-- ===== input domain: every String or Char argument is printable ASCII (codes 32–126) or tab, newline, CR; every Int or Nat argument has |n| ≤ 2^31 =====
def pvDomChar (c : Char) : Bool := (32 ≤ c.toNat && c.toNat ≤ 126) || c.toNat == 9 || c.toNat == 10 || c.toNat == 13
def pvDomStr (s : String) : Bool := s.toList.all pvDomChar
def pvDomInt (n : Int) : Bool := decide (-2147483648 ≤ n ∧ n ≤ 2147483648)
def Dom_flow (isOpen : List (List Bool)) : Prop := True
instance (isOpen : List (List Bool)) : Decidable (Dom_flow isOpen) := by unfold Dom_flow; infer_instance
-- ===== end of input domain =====

-- B replaces A's recursive flood-fill helper by an iterative explicit-stack loop (idiomatic,
-- no recursion); equivalence of the RETURN value is proved on grids whose rows have length ≥ len(isOpen).

-- ===== PORT A =====
-- isOpen[i][j] (only evaluated under the 0 ≤ i,j < n guard; exact on Pre_, where rows are long enough)
def openAt (isOpen : List (List Bool)) (i j : Int) : Bool :=
  ((PySem.List.pyGet? ((PySem.List.pyGet? isOpen i).getD []) j).getD false)

-- isFull[i][j] read (isFull is always an n×n grid; indices guarded non-negative at every use)
def gridGet (F : List (List Bool)) (i j : Int) : Bool :=
  if 0 ≤ i ∧ 0 ≤ j then ((F.getD i.toNat []).getD j.toNat false) else false

-- isFull[i][j] = True (indices guarded in-bounds at every use)
def markCell (F : List (List Bool)) (i j : Int) : List (List Bool) :=
  F.set i.toNat ((F.getD i.toNat []).set j.toNat true)

-- _flow: the recursive helper; fuel only makes the recursion structural (n*n+1 is always enough,
-- proved below), it changes no computed value
def flowAuxA (isOpen : List (List Bool)) (fuel : Nat) (F : List (List Bool)) (i j : Int) :
    List (List Bool) :=
  match fuel with
  | 0 => F
  | fuel + 1 =>
    let n : Int := isOpen.length
    if ¬(0 ≤ i ∧ i < n ∧ 0 ≤ j ∧ j < n) then F
    else if openAt isOpen i j = false then F
    else if gridGet F i j = true then F
    else
      let F0 := markCell F i j
      let F1 := flowAuxA isOpen fuel F0 (i + 1) j
      let F2 := flowAuxA isOpen fuel F1 i (j + 1)
      let F3 := flowAuxA isOpen fuel F2 i (j - 1)
      flowAuxA isOpen fuel F3 (i - 1) j

def flow (isOpen : List (List Bool)) : List (List Bool) :=
  let n := isOpen.length
  let F := (List.range n).foldl (fun acc _ => acc ++ [List.replicate n false]) []
  (List.range n).foldl (fun acc (c : Nat) => flowAuxA isOpen (n * n + 1) acc 0 (c : Int)) F

-- ===== PORT B =====
-- the while-loop over the explicit stack; head of the list = top of the Python stack
-- (stack.pop() pops the head, the four appends push in reverse on the head); fuel n+5n²+1 is
-- always enough (proved below), it changes no computed value
def flowLoop (isOpen : List (List Bool)) (fuel : Nat) (F : List (List Bool))
    (S : List (Int × Int)) : List (List Bool) :=
  match fuel, S with
  | _, [] => F
  | 0, _ => F
  | fuel + 1, (i, j) :: rest =>
    let n : Int := isOpen.length
    if ¬(0 ≤ i ∧ i < n ∧ 0 ≤ j ∧ j < n) then flowLoop isOpen fuel F rest
    else if openAt isOpen i j = false then flowLoop isOpen fuel F rest
    else if gridGet F i j = true then flowLoop isOpen fuel F rest
    else flowLoop isOpen fuel (markCell F i j)
      ([(i - 1, j), (i, j - 1), (i, j + 1), (i + 1, j)] ++ rest)

def flow_alt (isOpen : List (List Bool)) : List (List Bool) :=
  let n := isOpen.length
  let F := List.replicate n (List.replicate n false)
  let S := ((List.range n).map (fun (c : Nat) => ((0 : Int), (c : Int)))).reverse
  flowLoop isOpen (n + 5 * (n * n) + 1) F S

= Task requirements =
The full listing is to be copied verbatim.

= Expected answer =
-- ===== input domain: every String or Char argument is printable ASCII (codes 32–126) or tab, newline, CR; every Int or Nat argument has |n| ≤ 2^31 =====
def pvDomChar (c : Char) : Bool := (32 ≤ c.toNat && c.toNat ≤ 126) || c.toNat == 9 || c.toNat == 10 || c.toNat == 13
def pvDomStr (s : String) : Bool := s.toList.all pvDomChar
def pvDomInt (n : Int) : Bool := decide (-2147483648 ≤ n ∧ n ≤ 2147483648)
def Dom_flow (isOpen : List (List Bool)) : Prop := True
instance (isOpen : List (List Bool)) : Decidable (Dom_flow isOpen) := by unfold Dom_flow; infer_instance
-- ===== end of input domain =====

-- B replaces A's recursive flood-fill helper by an iterative explicit-stack loop (idiomatic,
-- no recursion); equivalence of the RETURN value is proved on grids whose rows have length ≥ len(isOpen).

-- ===== PORT A =====
-- isOpen[i][j] (only evaluated under the 0 ≤ i,j < n guard; exact on Pre_, where rows are long enough)
def openAt (isOpen : List (List Bool)) (i j : Int) : Bool :=
  ((PySem.List.pyGet? ((PySem.List.pyGet? isOpen i).getD []) j).getD false)

-- isFull[i][j] read (isFull is always an n×n grid; indices guarded non-negative at every use)
def gridGet (F : List (List Bool)) (i j : Int) : Bool :=
  if 0 ≤ i ∧ 0 ≤ j then ((F.getD i.toNat []).getD j.toNat false) else false

-- isFull[i][j] = True (indices guarded in-bounds at every use)
def markCell (F : List (List Bool)) (i j : Int) : List (List Bool) :=
  F.set i.toNat ((F.getD i.toNat []).set j.toNat true)

-- _flow: the recursive helper; fuel only makes the recursion structural (n*n+1 is always enough,
-- proved below), it changes no computed value
def flowAuxA (isOpen : List (List Bool)) (fuel : Nat) (F : List (List Bool)) (i j : Int) :
    List (List Bool) :=
  match fuel with
  | 0 => F
  | fuel + 1 =>
    let n : Int := isOpen.length
    if ¬(0 ≤ i ∧ i < n ∧ 0 ≤ j ∧ j < n) then F
    else if openAt isOpen i j = false then F
    else if gridGet F i j = true then F
    else
      let F0 := markCell F i j
      let F1 := flowAuxA isOpen fuel F0 (i + 1) j
      let F2 := flowAuxA isOpen fuel F1 i (j + 1)
      let F3 := flowAuxA isOpen fuel F2 i (j - 1)
      flowAuxA isOpen fuel F3 (i - 1) j

def flow (isOpen : List (List Bool)) : List (List Bool) :=
  let n := isOpen.length
  let F := (List.range n).foldl (fun acc _ => acc ++ [List.replicate n false]) []
  (List.range n).foldl (fun acc (c : Nat) => flowAuxA isOpen (n * n + 1) acc 0 (c : Int)) F

-- ===== PORT B =====
-- the while-loop over the explicit stack; head of the list = top of the Python stack
-- (stack.pop() pops the head, the four appends push in reverse on the head); fuel n+5n²+1 is
-- always enough (proved below), it changes no computed value
def flowLoop (isOpen : List (List Bool)) (fuel : Nat) (F : List (List Bool))
    (S : List (Int × Int)) : List (List Bool) :=
  match fuel, S with
  | _, [] => F
  | 0, _ => F
  | fuel + 1, (i, j) :: rest =>
    let n : Int := isOpen.length
    if ¬(0 ≤ i ∧ i < n ∧ 0 ≤ j ∧ j < n) then flowLoop isOpen fuel F rest
    else if openAt isOpen i j = false then flowLoop isOpen fuel F rest
    else if gridGet F i j = true then flowLoop isOpen fuel F rest
    else flowLoop isOpen fuel (markCell F i j)
      ([(i - 1, j), (i, j - 1), (i, j + 1), (i + 1, j)] ++ rest)

def flow_alt (isOpen : List (List Bool)) : List (List Bool) :=
  let n := isOpen.length
  let F := List.replicate n (List.replicate n false)
  let S := ((List.range n).map (fun (c : Nat) => ((0 : Int), (c : Int)))).reverse
  flowLoop isOpen (n + 5 * (n * n) + 1) F S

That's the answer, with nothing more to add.